[Required work]: In the records below, find the line that contains "-- pv_equiv track=rewrite | github.com/christianebacani/Roadmap" and the line that contains "through 9 -> 0.". Set down exactly those lines and every line between them, and nothing more.

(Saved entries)
· · ·

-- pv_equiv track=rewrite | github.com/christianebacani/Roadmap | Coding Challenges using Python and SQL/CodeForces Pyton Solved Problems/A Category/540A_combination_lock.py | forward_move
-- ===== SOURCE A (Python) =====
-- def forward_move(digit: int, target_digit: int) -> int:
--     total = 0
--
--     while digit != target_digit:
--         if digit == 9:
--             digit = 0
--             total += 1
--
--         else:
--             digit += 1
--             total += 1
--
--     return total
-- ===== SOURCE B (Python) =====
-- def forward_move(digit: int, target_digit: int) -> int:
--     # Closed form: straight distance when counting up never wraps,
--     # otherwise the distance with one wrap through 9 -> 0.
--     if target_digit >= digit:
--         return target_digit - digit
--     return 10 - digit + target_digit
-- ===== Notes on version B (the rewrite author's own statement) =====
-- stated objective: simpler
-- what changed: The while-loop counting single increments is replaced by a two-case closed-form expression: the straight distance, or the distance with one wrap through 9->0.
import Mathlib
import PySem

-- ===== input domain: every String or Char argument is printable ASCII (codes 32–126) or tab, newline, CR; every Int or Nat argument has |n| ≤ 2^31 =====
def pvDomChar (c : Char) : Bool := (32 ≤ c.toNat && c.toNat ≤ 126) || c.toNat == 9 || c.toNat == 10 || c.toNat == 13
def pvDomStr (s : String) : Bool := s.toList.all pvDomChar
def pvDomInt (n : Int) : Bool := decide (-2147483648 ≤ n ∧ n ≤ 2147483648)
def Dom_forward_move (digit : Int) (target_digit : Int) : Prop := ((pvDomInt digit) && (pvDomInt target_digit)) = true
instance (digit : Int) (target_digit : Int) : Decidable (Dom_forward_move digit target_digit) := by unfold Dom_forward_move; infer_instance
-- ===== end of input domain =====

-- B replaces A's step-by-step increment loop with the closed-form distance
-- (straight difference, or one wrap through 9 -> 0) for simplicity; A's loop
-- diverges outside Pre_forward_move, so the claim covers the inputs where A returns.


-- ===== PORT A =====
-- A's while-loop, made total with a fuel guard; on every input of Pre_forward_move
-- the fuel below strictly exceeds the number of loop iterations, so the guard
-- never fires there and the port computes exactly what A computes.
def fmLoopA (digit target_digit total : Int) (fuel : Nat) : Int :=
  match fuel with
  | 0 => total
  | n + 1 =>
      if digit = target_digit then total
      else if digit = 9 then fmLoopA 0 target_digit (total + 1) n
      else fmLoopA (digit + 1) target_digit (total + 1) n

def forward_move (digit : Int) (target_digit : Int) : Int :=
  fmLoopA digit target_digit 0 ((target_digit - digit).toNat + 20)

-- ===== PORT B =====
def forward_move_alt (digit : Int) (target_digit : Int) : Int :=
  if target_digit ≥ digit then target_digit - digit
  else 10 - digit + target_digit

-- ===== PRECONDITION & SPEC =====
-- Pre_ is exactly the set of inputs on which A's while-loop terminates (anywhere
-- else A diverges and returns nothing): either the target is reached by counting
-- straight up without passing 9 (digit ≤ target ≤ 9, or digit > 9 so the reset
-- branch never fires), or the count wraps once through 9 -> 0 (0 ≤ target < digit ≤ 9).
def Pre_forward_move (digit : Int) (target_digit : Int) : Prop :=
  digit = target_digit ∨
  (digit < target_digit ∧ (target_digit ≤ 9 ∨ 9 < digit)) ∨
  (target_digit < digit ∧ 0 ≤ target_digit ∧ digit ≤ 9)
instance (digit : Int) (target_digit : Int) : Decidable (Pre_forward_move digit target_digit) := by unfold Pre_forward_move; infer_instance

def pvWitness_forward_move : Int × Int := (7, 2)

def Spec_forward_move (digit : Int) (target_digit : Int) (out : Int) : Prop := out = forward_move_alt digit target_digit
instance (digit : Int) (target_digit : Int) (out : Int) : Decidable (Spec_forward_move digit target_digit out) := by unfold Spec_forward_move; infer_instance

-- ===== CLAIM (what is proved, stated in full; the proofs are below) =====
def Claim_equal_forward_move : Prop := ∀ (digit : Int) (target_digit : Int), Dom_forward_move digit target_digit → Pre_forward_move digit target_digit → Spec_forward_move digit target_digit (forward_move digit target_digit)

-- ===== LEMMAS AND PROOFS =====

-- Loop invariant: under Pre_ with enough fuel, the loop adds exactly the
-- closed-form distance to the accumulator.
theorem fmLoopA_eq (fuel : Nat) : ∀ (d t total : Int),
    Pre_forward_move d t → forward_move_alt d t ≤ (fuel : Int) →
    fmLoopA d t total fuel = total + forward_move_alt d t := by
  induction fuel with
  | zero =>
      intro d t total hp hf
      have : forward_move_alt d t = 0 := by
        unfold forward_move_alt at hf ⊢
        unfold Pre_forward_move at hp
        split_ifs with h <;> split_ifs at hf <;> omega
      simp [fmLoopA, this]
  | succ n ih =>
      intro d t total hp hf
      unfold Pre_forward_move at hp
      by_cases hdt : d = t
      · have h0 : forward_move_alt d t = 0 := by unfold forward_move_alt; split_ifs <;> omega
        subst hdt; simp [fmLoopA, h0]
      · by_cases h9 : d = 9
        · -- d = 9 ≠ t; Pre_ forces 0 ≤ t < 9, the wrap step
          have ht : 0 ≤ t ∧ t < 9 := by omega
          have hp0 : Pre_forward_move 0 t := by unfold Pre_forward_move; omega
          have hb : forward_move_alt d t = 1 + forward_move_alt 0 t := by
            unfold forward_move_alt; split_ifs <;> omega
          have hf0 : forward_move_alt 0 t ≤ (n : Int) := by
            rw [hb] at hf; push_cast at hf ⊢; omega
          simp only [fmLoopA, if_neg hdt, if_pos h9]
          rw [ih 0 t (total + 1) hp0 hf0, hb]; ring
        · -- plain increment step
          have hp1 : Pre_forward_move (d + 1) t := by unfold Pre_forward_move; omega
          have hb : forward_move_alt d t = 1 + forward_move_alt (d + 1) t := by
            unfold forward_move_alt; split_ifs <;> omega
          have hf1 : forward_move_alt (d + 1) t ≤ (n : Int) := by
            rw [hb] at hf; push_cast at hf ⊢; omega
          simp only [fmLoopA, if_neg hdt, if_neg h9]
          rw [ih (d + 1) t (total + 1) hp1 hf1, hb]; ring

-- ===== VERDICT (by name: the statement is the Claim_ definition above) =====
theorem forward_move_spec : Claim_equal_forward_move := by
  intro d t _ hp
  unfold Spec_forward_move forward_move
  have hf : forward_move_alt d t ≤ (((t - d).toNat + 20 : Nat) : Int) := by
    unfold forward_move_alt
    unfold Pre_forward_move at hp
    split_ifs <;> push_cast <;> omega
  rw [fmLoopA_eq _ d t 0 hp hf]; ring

· · ·

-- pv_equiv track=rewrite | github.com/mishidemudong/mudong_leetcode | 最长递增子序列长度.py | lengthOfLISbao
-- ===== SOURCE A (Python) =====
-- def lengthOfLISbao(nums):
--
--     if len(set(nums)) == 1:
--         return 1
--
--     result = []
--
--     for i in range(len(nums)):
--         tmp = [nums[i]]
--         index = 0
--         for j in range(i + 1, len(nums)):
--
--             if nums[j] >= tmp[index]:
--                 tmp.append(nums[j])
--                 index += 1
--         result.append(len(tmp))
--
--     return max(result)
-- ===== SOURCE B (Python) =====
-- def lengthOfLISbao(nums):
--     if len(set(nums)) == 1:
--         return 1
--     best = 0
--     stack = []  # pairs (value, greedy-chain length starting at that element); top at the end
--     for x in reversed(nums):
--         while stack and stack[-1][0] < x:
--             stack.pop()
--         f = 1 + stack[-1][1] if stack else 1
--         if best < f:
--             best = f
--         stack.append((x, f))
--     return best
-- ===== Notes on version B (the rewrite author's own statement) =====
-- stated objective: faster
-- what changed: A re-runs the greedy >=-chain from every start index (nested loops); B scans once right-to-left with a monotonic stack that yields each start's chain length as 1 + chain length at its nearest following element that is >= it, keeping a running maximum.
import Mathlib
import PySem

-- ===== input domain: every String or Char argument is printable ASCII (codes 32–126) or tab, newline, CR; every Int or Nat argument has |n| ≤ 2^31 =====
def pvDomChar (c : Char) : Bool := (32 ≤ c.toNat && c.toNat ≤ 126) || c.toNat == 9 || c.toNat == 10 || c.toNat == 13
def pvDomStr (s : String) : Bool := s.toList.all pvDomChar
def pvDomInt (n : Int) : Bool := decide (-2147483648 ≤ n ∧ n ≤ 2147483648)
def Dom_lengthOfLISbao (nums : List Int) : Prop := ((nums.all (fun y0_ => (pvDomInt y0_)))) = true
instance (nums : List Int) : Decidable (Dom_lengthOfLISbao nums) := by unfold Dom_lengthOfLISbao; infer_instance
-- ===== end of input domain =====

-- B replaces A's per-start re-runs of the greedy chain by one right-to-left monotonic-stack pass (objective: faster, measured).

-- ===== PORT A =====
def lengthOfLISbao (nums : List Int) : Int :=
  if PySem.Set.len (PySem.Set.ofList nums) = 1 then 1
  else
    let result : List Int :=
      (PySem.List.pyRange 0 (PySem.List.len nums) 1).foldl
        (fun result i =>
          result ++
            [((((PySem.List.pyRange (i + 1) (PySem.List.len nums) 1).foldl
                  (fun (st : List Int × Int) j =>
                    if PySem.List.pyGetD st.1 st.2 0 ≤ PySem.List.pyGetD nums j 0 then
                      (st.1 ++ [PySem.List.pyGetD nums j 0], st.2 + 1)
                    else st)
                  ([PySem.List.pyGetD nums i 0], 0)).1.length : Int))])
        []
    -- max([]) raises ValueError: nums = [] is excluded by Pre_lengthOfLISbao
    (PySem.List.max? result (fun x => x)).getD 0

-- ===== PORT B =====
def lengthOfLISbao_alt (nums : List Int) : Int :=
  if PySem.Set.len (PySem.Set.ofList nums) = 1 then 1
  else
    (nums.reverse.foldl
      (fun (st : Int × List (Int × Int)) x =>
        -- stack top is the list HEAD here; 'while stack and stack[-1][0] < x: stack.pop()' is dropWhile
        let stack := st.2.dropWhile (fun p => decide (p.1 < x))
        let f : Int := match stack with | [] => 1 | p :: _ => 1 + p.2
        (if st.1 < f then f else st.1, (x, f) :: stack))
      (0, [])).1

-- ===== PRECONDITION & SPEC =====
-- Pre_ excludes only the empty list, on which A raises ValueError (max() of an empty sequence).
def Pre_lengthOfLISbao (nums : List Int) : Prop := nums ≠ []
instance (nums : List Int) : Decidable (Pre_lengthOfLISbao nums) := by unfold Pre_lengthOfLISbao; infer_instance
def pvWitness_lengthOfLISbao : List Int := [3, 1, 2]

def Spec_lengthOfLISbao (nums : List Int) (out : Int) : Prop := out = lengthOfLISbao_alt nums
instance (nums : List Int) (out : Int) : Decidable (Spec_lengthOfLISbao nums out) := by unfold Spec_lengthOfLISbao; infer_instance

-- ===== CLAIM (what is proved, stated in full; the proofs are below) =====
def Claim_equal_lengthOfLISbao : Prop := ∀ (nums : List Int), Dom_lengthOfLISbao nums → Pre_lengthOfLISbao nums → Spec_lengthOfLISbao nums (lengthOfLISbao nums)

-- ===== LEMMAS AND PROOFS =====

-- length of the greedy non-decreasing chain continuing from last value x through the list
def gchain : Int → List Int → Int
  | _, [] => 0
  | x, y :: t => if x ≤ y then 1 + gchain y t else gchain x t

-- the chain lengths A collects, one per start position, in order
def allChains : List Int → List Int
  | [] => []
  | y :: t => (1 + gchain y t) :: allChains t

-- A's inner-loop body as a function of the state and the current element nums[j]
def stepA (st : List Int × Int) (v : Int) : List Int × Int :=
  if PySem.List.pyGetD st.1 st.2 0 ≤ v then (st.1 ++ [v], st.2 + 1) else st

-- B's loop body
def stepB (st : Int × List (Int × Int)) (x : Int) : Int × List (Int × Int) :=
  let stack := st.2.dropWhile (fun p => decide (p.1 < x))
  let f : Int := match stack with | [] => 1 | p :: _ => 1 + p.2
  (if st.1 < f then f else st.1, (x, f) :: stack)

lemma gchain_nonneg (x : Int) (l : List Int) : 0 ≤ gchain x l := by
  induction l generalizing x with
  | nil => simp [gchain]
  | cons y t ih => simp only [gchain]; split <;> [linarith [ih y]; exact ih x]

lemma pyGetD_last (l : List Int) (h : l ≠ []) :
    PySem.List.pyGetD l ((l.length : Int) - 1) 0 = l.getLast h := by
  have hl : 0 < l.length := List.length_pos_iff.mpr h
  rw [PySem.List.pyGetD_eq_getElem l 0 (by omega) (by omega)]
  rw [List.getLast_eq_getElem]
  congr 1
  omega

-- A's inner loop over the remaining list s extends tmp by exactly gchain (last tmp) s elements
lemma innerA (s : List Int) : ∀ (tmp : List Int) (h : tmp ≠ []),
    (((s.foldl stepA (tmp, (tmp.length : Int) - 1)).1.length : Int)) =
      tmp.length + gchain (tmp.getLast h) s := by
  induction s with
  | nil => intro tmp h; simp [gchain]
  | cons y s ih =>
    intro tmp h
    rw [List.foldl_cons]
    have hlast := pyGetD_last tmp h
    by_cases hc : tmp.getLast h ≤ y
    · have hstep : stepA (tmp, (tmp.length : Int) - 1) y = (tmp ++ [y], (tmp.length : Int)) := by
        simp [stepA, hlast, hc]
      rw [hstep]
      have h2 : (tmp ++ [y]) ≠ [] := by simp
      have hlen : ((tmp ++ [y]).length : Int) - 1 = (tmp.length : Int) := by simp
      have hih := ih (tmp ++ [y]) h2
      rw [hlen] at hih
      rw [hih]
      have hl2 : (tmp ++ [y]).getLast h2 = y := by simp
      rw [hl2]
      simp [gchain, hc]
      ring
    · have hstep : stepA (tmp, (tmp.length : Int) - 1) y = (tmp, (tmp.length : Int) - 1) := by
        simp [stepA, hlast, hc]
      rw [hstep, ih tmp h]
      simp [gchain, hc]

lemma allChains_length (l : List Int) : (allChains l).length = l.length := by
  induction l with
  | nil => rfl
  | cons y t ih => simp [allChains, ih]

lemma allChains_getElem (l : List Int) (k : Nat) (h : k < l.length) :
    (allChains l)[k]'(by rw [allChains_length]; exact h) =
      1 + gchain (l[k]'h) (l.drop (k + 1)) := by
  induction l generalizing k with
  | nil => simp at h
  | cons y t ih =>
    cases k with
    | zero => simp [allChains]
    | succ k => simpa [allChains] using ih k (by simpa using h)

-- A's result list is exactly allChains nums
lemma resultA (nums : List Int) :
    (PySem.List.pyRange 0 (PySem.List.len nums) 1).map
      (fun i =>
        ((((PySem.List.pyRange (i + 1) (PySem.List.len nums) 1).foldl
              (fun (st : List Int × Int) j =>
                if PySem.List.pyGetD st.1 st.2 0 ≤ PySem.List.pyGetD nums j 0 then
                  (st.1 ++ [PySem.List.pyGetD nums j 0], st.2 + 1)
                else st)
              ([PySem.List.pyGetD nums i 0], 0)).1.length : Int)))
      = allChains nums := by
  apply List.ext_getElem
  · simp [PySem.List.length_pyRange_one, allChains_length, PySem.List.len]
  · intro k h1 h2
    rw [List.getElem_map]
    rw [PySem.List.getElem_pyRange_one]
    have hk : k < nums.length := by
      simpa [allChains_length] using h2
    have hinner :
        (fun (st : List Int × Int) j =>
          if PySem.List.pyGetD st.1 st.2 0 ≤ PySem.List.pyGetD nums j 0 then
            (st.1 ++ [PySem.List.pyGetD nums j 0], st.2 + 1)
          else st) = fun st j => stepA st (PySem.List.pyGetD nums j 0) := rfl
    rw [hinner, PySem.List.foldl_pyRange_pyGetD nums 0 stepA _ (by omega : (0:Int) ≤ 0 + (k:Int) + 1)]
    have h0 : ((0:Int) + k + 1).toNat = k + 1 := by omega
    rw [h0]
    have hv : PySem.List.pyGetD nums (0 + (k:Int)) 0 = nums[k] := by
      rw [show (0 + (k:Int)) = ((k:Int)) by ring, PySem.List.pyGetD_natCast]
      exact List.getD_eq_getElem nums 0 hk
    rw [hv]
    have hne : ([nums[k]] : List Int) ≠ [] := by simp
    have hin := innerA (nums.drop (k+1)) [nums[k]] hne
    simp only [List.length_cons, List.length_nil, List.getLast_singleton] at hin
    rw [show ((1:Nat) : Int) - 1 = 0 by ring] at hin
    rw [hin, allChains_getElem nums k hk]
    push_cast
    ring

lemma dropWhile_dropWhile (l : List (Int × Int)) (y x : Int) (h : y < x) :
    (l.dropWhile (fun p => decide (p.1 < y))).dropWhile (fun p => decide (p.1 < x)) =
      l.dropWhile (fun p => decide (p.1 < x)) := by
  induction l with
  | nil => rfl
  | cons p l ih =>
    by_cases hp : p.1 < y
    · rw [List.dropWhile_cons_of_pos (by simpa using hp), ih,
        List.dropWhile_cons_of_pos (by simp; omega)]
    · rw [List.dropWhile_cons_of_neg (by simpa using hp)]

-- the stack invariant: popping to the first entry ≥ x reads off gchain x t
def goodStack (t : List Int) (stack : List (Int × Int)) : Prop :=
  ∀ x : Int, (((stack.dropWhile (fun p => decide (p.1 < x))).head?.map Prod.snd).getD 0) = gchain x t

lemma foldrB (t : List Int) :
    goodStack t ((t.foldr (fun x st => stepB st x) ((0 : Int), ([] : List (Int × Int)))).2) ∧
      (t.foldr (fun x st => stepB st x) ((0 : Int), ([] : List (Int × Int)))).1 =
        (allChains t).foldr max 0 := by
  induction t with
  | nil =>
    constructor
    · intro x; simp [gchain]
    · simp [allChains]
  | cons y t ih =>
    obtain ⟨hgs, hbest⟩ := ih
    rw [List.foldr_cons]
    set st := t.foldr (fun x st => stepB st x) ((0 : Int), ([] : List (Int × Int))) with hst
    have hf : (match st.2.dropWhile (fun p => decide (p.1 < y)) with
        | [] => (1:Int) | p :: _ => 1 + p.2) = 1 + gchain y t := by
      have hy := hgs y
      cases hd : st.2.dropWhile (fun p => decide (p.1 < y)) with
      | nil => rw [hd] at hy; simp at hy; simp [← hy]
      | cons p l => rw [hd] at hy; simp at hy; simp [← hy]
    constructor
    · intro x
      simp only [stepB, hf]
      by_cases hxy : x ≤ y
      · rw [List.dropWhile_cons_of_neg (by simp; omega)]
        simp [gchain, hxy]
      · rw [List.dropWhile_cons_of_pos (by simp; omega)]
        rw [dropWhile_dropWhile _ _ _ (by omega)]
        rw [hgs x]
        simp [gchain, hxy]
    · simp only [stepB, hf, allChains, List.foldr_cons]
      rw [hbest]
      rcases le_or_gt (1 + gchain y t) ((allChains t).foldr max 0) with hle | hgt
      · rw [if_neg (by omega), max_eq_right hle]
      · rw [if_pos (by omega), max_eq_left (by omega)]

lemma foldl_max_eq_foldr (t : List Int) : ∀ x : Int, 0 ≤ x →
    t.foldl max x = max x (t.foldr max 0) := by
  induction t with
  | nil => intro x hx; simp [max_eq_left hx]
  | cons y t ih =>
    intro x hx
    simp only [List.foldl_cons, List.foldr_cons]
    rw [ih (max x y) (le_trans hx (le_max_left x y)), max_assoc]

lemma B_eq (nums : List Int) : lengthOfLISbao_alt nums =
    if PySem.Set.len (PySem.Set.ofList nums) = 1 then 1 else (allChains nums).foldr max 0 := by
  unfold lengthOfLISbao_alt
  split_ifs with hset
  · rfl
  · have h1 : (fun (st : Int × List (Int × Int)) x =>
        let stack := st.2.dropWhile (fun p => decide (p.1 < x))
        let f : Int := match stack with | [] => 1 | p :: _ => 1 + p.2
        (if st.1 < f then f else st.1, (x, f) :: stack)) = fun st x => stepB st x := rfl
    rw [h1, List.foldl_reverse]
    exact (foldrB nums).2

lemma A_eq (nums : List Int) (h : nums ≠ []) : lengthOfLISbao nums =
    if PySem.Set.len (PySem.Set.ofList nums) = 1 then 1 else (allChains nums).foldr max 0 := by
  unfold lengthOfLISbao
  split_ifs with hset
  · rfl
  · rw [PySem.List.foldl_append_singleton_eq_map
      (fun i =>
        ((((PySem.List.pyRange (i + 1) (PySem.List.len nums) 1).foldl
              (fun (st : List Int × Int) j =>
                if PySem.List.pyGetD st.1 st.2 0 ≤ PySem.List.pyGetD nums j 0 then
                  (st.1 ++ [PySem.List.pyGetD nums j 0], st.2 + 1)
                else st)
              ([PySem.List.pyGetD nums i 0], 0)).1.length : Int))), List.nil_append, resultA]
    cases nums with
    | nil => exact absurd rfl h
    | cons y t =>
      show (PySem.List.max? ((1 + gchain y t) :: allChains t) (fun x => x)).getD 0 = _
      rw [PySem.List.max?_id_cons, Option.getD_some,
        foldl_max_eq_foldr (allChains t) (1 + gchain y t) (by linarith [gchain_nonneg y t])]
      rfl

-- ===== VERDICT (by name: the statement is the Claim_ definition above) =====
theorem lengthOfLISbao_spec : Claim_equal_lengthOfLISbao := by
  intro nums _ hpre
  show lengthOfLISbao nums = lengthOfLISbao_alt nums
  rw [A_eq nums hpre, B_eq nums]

· · ·

[Task result]:
-- pv_equiv track=rewrite | github.com/christianebacani/Roadmap | Coding Challenges using Python and SQL/CodeForces Pyton Solved Problems/A Category/540A_combination_lock.py | forward_move
-- ===== SOURCE A (Python) =====
-- def forward_move(digit: int, target_digit: int) -> int:
--     total = 0
--
--     while digit != target_digit:
--         if digit == 9:
--             digit = 0
--             total += 1
--
--         else:
--             digit += 1
--             total += 1
--
--     return total
-- ===== SOURCE B (Python) =====
-- def forward_move(digit: int, target_digit: int) -> int:
--     # Closed form: straight distance when counting up never wraps,
--     # otherwise the distance with one wrap through 9 -> 0.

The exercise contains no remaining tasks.